To understand HTTPthe most important thing is to be familiar with HTTPthe HTTP Header, which controls the transmission of data. Most importantly, it controls the rendering behavior of the browser and the execution logic of the server. For example, when the server does not have the data requested by the user, it will return a 404 status code, telling the browser that there is no data to request, usually the browser will display a very unwilling to see "This page does not exist" error message.

Common HTTP request headers

Request header Explanation
Accept-Charset Specify the character set received by the client
Accept-Encoding Specify acceptable encoding (eg Accept-Encoding: gzip.deflate)
Accept-Language Specify a natural language (eg Accept-Language: zh-cn)
Host Specify the host and port number of the requested resource (eg Host: www.baidu.com)
User-Agent The client tells the server the operating system, browser and other attributes
Connection Specifies whether the current connection is maintained (eg Connection: Keep-Alive)

Common HTTP response headers

Response header Explanation
Server Server name (eg Server: nginx / 1.17.6)
Content-Type The type of entity sent to the recipient (eg Content-Type: text / html; charset = GBK)
Content-Encoding Corresponding to Accept-Encoding, the encoding adopted by the server
Content-Language Corresponding to Accept-Language, the natural language used by resources
Content-Length Body length
Keep-Alive The time to keep the connection (such as Keep-Alive: timeout = 5)

Common HTTP status codes

status code Explanation
200 Successful request
302 Temporary jump
400 The client request has a syntax error that cannot be recognized by the server
403 The server receives the request, but refuses to provide the service, ie no authority
404 The requested resource does not exist
500 An unexpected error occurred on the server

View HTTP information

Look at a HTTPrequest of request headers and response headers can open a browser through F12 shortcut key debugging tool to view, for example, we are visiting www.baidu.com, press F12 and open the Networkdebug bar to see this HTTP Headercontent

HTTP Header information

Browser caching mechanism

When viewing a Web page are found, usually to consider it is that the browser did not cached, so the general practice is to press Ctrl + F5the key combination once again request this page, so be sure the request is the latest page. Because the press Ctrl + F5key combinations directly to the target URLsends a request, instead of using the browser's cache data.

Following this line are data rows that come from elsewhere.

-- pv_equiv track=rewrite | github.com/ogorodnikov/Pycheck | Other/unfair_dice.py | m_wins
-- ===== SOURCE A (Python) =====
-- from itertools import product
--
-- def m_wins(o_dice, m_dice):
--     o_score = 0
--     for o_side, m_side in product(o_dice, m_dice):
--         if o_side > m_side:
--             o_score += 1
--         elif o_side < m_side:
--             o_score -= 1
--
--     return o_score < 0
-- ===== SOURCE B (Python) =====
-- from bisect import bisect_left, bisect_right
--
-- def m_wins(o_dice, m_dice):
--     ms = sorted(m_dice)
--     n = len(ms)
--     o_score = 0
--     for o in o_dice:
--         # m-sides strictly below o (o wins) minus m-sides strictly above o (o loses)
--         o_score += bisect_left(ms, o) - (n - bisect_right(ms, o))
--     return o_score < 0
-- ===== Notes on version B (the rewrite author's own statement) =====
-- stated objective: faster
-- what changed: Instead of comparing every (o_side, m_side) pair, B sorts m_dice once and uses binary search (bisect_left/bisect_right) per o_side to count smaller and larger m-sides.
import Mathlib
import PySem

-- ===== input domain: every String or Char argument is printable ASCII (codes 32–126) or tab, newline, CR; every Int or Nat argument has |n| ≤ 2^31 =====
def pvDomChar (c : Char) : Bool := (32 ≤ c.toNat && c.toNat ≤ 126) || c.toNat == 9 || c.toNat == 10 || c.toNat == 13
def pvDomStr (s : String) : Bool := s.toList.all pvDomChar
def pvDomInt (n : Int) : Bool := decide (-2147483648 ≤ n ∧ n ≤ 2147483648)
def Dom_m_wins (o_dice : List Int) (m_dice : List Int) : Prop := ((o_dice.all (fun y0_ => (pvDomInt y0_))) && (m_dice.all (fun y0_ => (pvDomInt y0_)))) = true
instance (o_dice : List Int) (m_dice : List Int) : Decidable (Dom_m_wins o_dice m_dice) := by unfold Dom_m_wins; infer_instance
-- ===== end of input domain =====

-- B replaces A's all-pairs comparison loop by sorting m_dice once and binary-searching
-- (bisect) each o_side, for an asymptotically faster count of smaller/larger m-sides.

-- ===== PORT A =====
-- for o_side, m_side in product(o_dice, m_dice): the row-major double loop
def m_wins (o_dice : List Int) (m_dice : List Int) : Bool :=
  let o_score : Int :=
    o_dice.foldl (fun s o_side =>
      m_dice.foldl (fun s m_side =>
        if o_side > m_side then s + 1
        else if o_side < m_side then s - 1
        else s) s) 0
  decide (o_score < 0)

-- ===== PORT B =====
def m_wins_alt (o_dice : List Int) (m_dice : List Int) : Bool :=
  let ms := PySem.List.sorted m_dice (fun x => x)
  let n : Int := ms.length
  let o_score : Int :=
    o_dice.foldl (fun s o =>
      s + ((PySem.List.bisectLeft ms o : Int) - (n - (PySem.List.bisectRight ms o : Int)))) 0
  decide (o_score < 0)

-- ===== PRECONDITION & SPEC =====
def Spec_m_wins (o_dice : List Int) (m_dice : List Int) (out : Bool) : Prop := out = m_wins_alt o_dice m_dice
instance (o_dice : List Int) (m_dice : List Int) (out : Bool) : Decidable (Spec_m_wins o_dice m_dice out) := by unfold Spec_m_wins; infer_instance

-- ===== CLAIM (what is proved, stated in full; the proofs are below) =====
def Claim_equal_m_wins : Prop := ∀ (o_dice : List Int) (m_dice : List Int), Dom_m_wins o_dice m_dice → Spec_m_wins o_dice m_dice (m_wins o_dice m_dice)

-- ===== LEMMAS AND PROOFS =====

-- a list whose prefix of length k satisfies p and whose suffix does not has countP = k
theorem countP_eq_of_threshold (xs : List Int) (p : Int → Bool) (k : Nat)
    (hk : k ≤ xs.length)
    (h1 : ∀ (j : Nat) (hj : j < xs.length), j < k → p xs[j])
    (h2 : ∀ (j : Nat) (hj : j < xs.length), k ≤ j → ¬ p xs[j]) :
    xs.countP p = k := by
  induction xs generalizing k with
  | nil => simp only [List.countP_nil]; simp only [List.length_nil] at hk; omega
  | cons x t ih =>
    cases k with
    | zero =>
      simp only [List.countP_cons]
      have hx : ¬ p x := by simpa using h2 0 (by simp) (Nat.zero_le _)
      have ht : t.countP p = 0 := by
        apply ih 0 (Nat.zero_le _)
        · intro j hj hj0; omega
        · intro j hj _
          simpa using h2 (j+1) (by simpa using Nat.succ_lt_succ hj) (Nat.zero_le _)
      simp [hx, ht]
    | succ k' =>
      have hx : p x := by simpa using h1 0 (by simp) (Nat.succ_pos _)
      have ht : t.countP p = k' := by
        apply ih k' (by simpa using hk)
        · intro j hj hjk
          simpa using h1 (j+1) (by simpa using Nat.succ_lt_succ hj) (Nat.succ_lt_succ hjk)
        · intro j hj hjk
          simpa using h2 (j+1) (by simpa using Nat.succ_lt_succ hj) (Nat.succ_le_succ hjk)
      simp [hx, ht]

theorem bisectLeft_eq_countP (ms : List Int) (hms : ms.Pairwise (· ≤ ·)) (x : Int) :
    PySem.List.bisectLeft ms x = ms.countP (fun y => y < x) := by
  obtain ⟨hle, h1, h2⟩ := PySem.List.bisectLeft_spec ms x hms
  exact (countP_eq_of_threshold ms _ _ hle
    (fun j hj hjk => by simpa using h1 j hj hjk)
    (fun j hj hjk => by simpa using not_lt.mpr (h2 j hj hjk))).symm

theorem bisectRight_eq_countP (ms : List Int) (hms : ms.Pairwise (· ≤ ·)) (x : Int) :
    PySem.List.bisectRight ms x = ms.countP (fun y => y ≤ x) := by
  obtain ⟨hle, h1, h2⟩ := PySem.List.bisectRight_spec ms x hms
  exact (countP_eq_of_threshold ms _ _ hle
    (fun j hj hjk => by simpa using h1 j hj hjk)
    (fun j hj hjk => by simpa using not_le.mpr (h2 j hj hjk))).symm

-- A's inner loop over m_dice adds (#{m < o} - #{m > o}) to the accumulator
theorem innerA_eq (o : Int) (m : List Int) :
    ∀ s : Int, m.foldl (fun s m_side =>
        if o > m_side then s + 1 else if o < m_side then s - 1 else s) s
      = s + ((m.countP (fun y => y < o) : Int) - (m.countP (fun y => o < y) : Int)) := by
  induction m with
  | nil => intro s; simp
  | cons a t ih =>
    intro s
    simp only [List.foldl_cons, List.countP_cons, ih]
    by_cases h1 : a < o
    · have h2 : ¬ o < a := by omega
      simp [h1, h2]; ring
    · by_cases h2 : o < a
      · simp [h1, h2]; ring
      · simp [h1, h2]

-- B's per-o_side increment equals A's per-o_side contribution
theorem step_eq (m_dice : List Int) (o : Int) :
    ((PySem.List.bisectLeft (PySem.List.sorted m_dice (fun x => x)) o : Int)
      - (((PySem.List.sorted m_dice (fun x => x)).length : Int)
          - (PySem.List.bisectRight (PySem.List.sorted m_dice (fun x => x)) o : Int)))
    = ((m_dice.countP (fun y => y < o) : Int) - (m_dice.countP (fun y => o < y) : Int)) := by
  set ms := PySem.List.sorted m_dice (fun x => x) with hms
  have hpw : ms.Pairwise (· ≤ ·) := by
    simpa using PySem.List.sorted_pairwise (xs := m_dice) (key := fun x => x)
  have hperm : ms.Perm m_dice := PySem.List.sorted_perm m_dice (fun x => x) false
  have hL : PySem.List.bisectLeft ms o = m_dice.countP (fun y => y < o) := by
    rw [bisectLeft_eq_countP ms hpw o]
    exact hperm.countP_congr (fun x _ => rfl)
  have hR : PySem.List.bisectRight ms o = m_dice.countP (fun y => y ≤ o) := by
    rw [bisectRight_eq_countP ms hpw o]
    exact hperm.countP_congr (fun x _ => rfl)
  have hlen : ms.length = m_dice.length := hperm.length_eq
  have hsplit : m_dice.countP (fun y => y ≤ o) + m_dice.countP (fun y => o < y) = m_dice.length := by
    have := (List.length_eq_countP_add_countP (p := fun y : Int => y ≤ o) (l := m_dice)).symm
    simpa [not_le] using this
  rw [hL, hR, hlen]
  omega

theorem m_wins_eq (o_dice : List Int) (m_dice : List Int) :
    m_wins o_dice m_dice = m_wins_alt o_dice m_dice := by
  unfold m_wins m_wins_alt
  have hf : (fun (s o_side : Int) => m_dice.foldl (fun s m_side =>
        if o_side > m_side then s + 1 else if o_side < m_side then s - 1 else s) s)
      = (fun (s o : Int) =>
          s + ((PySem.List.bisectLeft (PySem.List.sorted m_dice (fun x => x)) o : Int)
            - (((PySem.List.sorted m_dice (fun x => x)).length : Int)
                - (PySem.List.bisectRight (PySem.List.sorted m_dice (fun x => x)) o : Int)))) := by
    funext s o
    rw [innerA_eq, step_eq]
  simp only [hf]

-- ===== VERDICT (by name: the statement is the Claim_ definition above) =====
theorem m_wins_spec : Claim_equal_m_wins := by
  intro o_dice m_dice _
  unfold Spec_m_wins
  exact m_wins_eq o_dice m_dice
lemma pv_step (i x : Int) (d : PySem.Set Int) (s : PySem.Dict Int (List Int))
    (best : Option Int) (last : PySem.Dict Int Int) (h : pvInv i d s best last) :
    pvInv (i + 1) (pvStepA (d, s) (i, x)).1 (pvStepA (d, s) (i, x)).2
      (pvStepB (best, last) (i, x)).1 (pvStepB (best, last) (i, x)).2 := by
  obtain ⟨h0, h1, h2, h3, h4, h5, h6, h7, h8, h9⟩ := h
  by_cases hc : s.contains x = true
  · -- x already seen
    have hs : (last.get? x).isSome = true := by rw [h1]; exact hc
    obtain ⟨j, hj⟩ := Option.isSome_iff_exists.mp hs
    have hlast : (s.getD x []).getLast? = some j := h2 x j hj
    have hlne : s.getD x [] ≠ [] := by
      intro e; rw [e] at hlast; simp at hlast
    have hjb := h3 x j hj
    have hgaps : pvGaps ((s.modify x [] (· ++ [i])).getD x []) =
        pvGaps (s.getD x []) ++ [i - j] := by
      rw [PySem.Dict.getD_modify, if_pos rfl]
      exact pv_gaps_append _ j i hlast
    have hgd : ∀ u, u ≠ x →
        (s.modify x [] (· ++ [i])).getD u [] = s.getD u [] := by
      intro u hu; rw [PySem.Dict.getD_modify, if_neg hu]
    have hxgd : (s.modify x [] (· ++ [i])).getD x [] = s.getD x [] ++ [i] := by
      rw [PySem.Dict.getD_modify, if_pos rfl]
    simp only [pvStepA, pvStepB, hc, if_true, hj]
    have hcomA : ∀ v, ((s.modify x [] (· ++ [i])).contains v) = ((v == x) || s.contains v) :=
      fun v => PySem.Dict.contains_modify s x v [] _
    -- the shared dict/bookkeeping components
    have c0 : (0:Int) ≤ i + 1 := by omega
    have c1 : ∀ v, ((last.insert x i).get? v).isSome =
        (s.modify x [] (· ++ [i])).contains v := by
      intro v
      rw [PySem.Dict.get?_insert, hcomA]
      by_cases hv : v = x
      · simp [hv]
      · simp only [if_neg hv, h1 v]
        have : (v == x) = false := by simp [hv]
        rw [this]; simp
    have c2 : ∀ v j', (last.insert x i).get? v = some j' →
        ((s.modify x [] (· ++ [i])).getD v []).getLast? = some j' := by
      intro v j' hvj
      rw [PySem.Dict.get?_insert] at hvj
      by_cases hv : v = x
      · rw [if_pos hv] at hvj
        cases hvj
        rw [hv, hxgd]
        exact List.getLast?_concat
      · rw [if_neg hv] at hvj
        rw [hgd v hv]
        exact h2 v j' hvj
    have c3 : ∀ v j', (last.insert x i).get? v = some j' → 0 ≤ j' ∧ j' < i + 1 := by
      intro v j' hvj
      rw [PySem.Dict.get?_insert] at hvj
      by_cases hv : v = x
      · rw [if_pos hv] at hvj; cases hvj; omega
      · rw [if_neg hv] at hvj; have := h3 v j' hvj; omega
    by_cases hxd : x ∈ d
    · -- second or later duplicate of x: d unchanged
      have hdne : d ≠ [] := by intro e; rw [e] at hxd; cases hxd
      obtain ⟨b, hb⟩ : ∃ b, best = some b := by
        cases hbest : best with
        | none => exact absurd (h8.mpr hbest) hdne
        | some b => exact ⟨b, rfl⟩
      subst hb
      rw [PySem.Set.add_of_mem hxd]
      refine ⟨c0, c1, c2, c3, ?_, ?_, ?_, ?_, ?_, h9⟩
      · intro v hv
        constructor
        · rw [hcomA]; rcases (h4 v hv) with ⟨hc1, _⟩; rw [hc1]; simp
        · by_cases he : v = x
          · rw [he, hxgd]
            have := (h4 x hxd).2
            simp only [List.length_append, List.length_cons, List.length_nil]
            omega
          · rw [hgd v he]; exact (h4 v hv).2
      · intro v hvd hvc
        have he : v ≠ x := fun e => hvd (e ▸ hxd)
        rw [hgd v he]
        rw [hcomA] at hvc
        have : (v == x) = false := by simp [he]
        rw [this] at hvc; simp at hvc
        exact h5 v hvd hvc
      · intro m
        have := pv_phase2_update s (s.modify x [] (· ++ [i])) d m (i - j) x hxd h9 hgaps
          (fun u _ hu => hgd u hu)
        rw [this, h6 m, pvMM_some]
        simp only []
        by_cases hlt : i - j < b
        · simp only [if_pos hlt, pvMM_some]; omega
        · simp only [if_neg hlt, pvMM_some]; omega
      · intro b' hb'
        simp only [] at hb'
        have := h7 b rfl
        by_cases hlt : i - j < b
        · rw [if_pos hlt] at hb'; cases hb'; omega
        · rw [if_neg hlt] at hb'; cases hb'; omega
      · constructor
        · intro e; exact absurd e hdne
        · intro e
          simp only [] at e
          by_cases hlt : i - j < b
          · rw [if_pos hlt] at e; simp at e
          · rw [if_neg hlt] at e; simp at e
    · -- first duplicate of x: x is appended to d
      have hxl : s.getD x [] = [j] := by
        have hlen := h5 x hxd hc
        cases hl : s.getD x [] with
        | nil => exact absurd hl hlne
        | cons y ys =>
            rw [hl] at hlen
            cases ys with
            | nil =>
                rw [hl] at hlast
                simp only [List.getLast?_singleton, Option.some.injEq] at hlast
                rw [hlast]
            | cons z zs => simp at hlen
      rw [PySem.Set.add_of_not_mem hxd]
      have hnodup : (d ++ [x]).Nodup := by
        simp [List.nodup_append, h9]
        intro a ha e
        exact hxd (e ▸ ha)
      have hmem : ∀ v, v ∈ d ++ [x] ↔ v ∈ d ∨ v = x := by
        intro v; simp [List.mem_append]
      refine ⟨c0, c1, c2, c3, ?_, ?_, ?_, ?_, ?_, hnodup⟩
      · intro v hv
        rcases (hmem v).mp hv with hvd | hve
        · have he : v ≠ x := fun e => hxd (e ▸ hvd)
          refine ⟨?_, ?_⟩
          · rw [hcomA]; rw [(h4 v hvd).1]; simp
          · rw [hgd v he]; exact (h4 v hvd).2
        · subst hve
          refine ⟨?_, ?_⟩
          · rw [hcomA]; simp
          · rw [hxgd, hxl]; simp
      · intro v hvd hvc
        have hv1 : v ∉ d := fun e => hvd ((hmem v).mpr (Or.inl e))
        have he : v ≠ x := fun e => hvd ((hmem v).mpr (Or.inr e))
        rw [hgd v he]
        rw [hcomA] at hvc
        have : (v == x) = false := by simp [he]
        rw [this] at hvc; simp at hvc
        exact h5 v hv1 hvc
      · intro m
        rw [pv_phase2_append, pv_phase2_congr s (s.modify x [] (· ++ [i])) d _
          (fun u hu => hgd u (fun e => hxd (e ▸ hu))), h6 m, hgaps, hxl]
        simp only [pvGaps, List.nil_append, List.foldl_cons, List.foldl_nil]
        cases best with
        | none => simp only []; rw [pvMM_none, pvMM_some]
        | some b =>
            simp only []
            rw [pvMM_some]
            by_cases hlt : i - j < b
            · simp only [if_pos hlt, pvMM_some]; omega
            · simp only [if_neg hlt, pvMM_some]; omega
      · intro b' hb'
        cases hbest : best with
        | none => rw [hbest] at hb'; simp only [] at hb'; cases hb'; omega
        | some b =>
            rw [hbest] at hb'
            simp only [] at hb'
            have := h7 b hbest
            by_cases hlt : i - j < b
            · rw [if_pos hlt] at hb'; cases hb'; omega
            · rw [if_neg hlt] at hb'; cases hb'; omega
      · constructor
        · intro e; simp at e
        · intro e
          cases hbest : best with
          | none => rw [hbest] at e; simp at e
          | some b =>
              rw [hbest] at e
              simp only [] at e
              by_cases hlt : i - j < b
              · rw [if_pos hlt] at e; simp at e
              · rw [if_neg hlt] at e; simp at e
  · -- first occurrence of x
    have hcf : s.contains x = false := by simpa using hc
    have hnone : last.get? x = none := by
      have := h1 x
      rw [hcf] at this
      simpa using this
    simp only [pvStepA, pvStepB, hcf, Bool.false_eq_true, if_false, hnone]
    have hxd : x ∉ d := by
      intro hv
      exact hc (h4 x hv).1
    have hgd : ∀ u, u ≠ x → (s.insert x [i]).getD u [] = s.getD u [] := by
      intro u hu; rw [PySem.Dict.getD_insert, if_neg hu]
    refine ⟨by omega, ?_, ?_, ?_, ?_, ?_, ?_, ?_, h8, h9⟩
    · intro v
      rw [PySem.Dict.get?_insert, PySem.Dict.contains_insert]
      by_cases hv : v = x
      · simp [hv]
      · have : (v == x) = false := by simp [hv]
        rw [if_neg hv, this]
        simp [h1 v]
    · intro v j' hvj
      rw [PySem.Dict.get?_insert] at hvj
      by_cases hv : v = x
      · rw [if_pos hv] at hvj; cases hvj
        rw [hv, PySem.Dict.getD_insert_self]
        rfl
      · rw [if_neg hv] at hvj
        rw [hgd v hv]
        exact h2 v j' hvj
    · intro v j' hvj
      rw [PySem.Dict.get?_insert] at hvj
      by_cases hv : v = x
      · rw [if_pos hv] at hvj; cases hvj; omega
      · rw [if_neg hv] at hvj; have := h3 v j' hvj; omega
    · intro v hv
      have he : v ≠ x := fun e => hxd (e ▸ hv)
      refine ⟨?_, ?_⟩
      · rw [PySem.Dict.contains_insert, (h4 v hv).1]; simp
      · rw [hgd v he]; exact (h4 v hv).2
    · intro v hvd hvc
      by_cases hv : v = x
      · rw [hv, PySem.Dict.getD_insert_self]; rfl
      · rw [hgd v hv]
        rw [PySem.Dict.contains_insert] at hvc
        have : (v == x) = false := by simp [hv]
        rw [this] at hvc; simp at hvc
        exact h5 v hvd hvc
    · intro m
      rw [pv_phase2_congr s (s.insert x [i]) d m
        (fun u hu => hgd u (fun e => hxd (e ▸ hu)))]
      exact h6 m
    · intro b' hb'
      have := h7 b' hb'; omega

As shown in the figure, this request did not reach the server, using the browser's cached data

HTTP request header returns cached data

Press the Ctrl + F5key combination to refresh the page, you will find in HTTPthe request header is usually more than two parameters, namely, Cache-Control:no-cacheand Pragma:no-cachethe parameters of the role of the requested content is not cached

After pressing Ctrl + F5 to refresh the page, the HTTP request header returns the latest data

DNS domain name resolution

Internet is to publish by URL (Uniform Resource Locator) and request resources, and URLthe need to resolve the domain name into IPan address to establish a connection with the remote host, how to resolve a domain name into an IP address belongs to the scope of work of DNS resolution.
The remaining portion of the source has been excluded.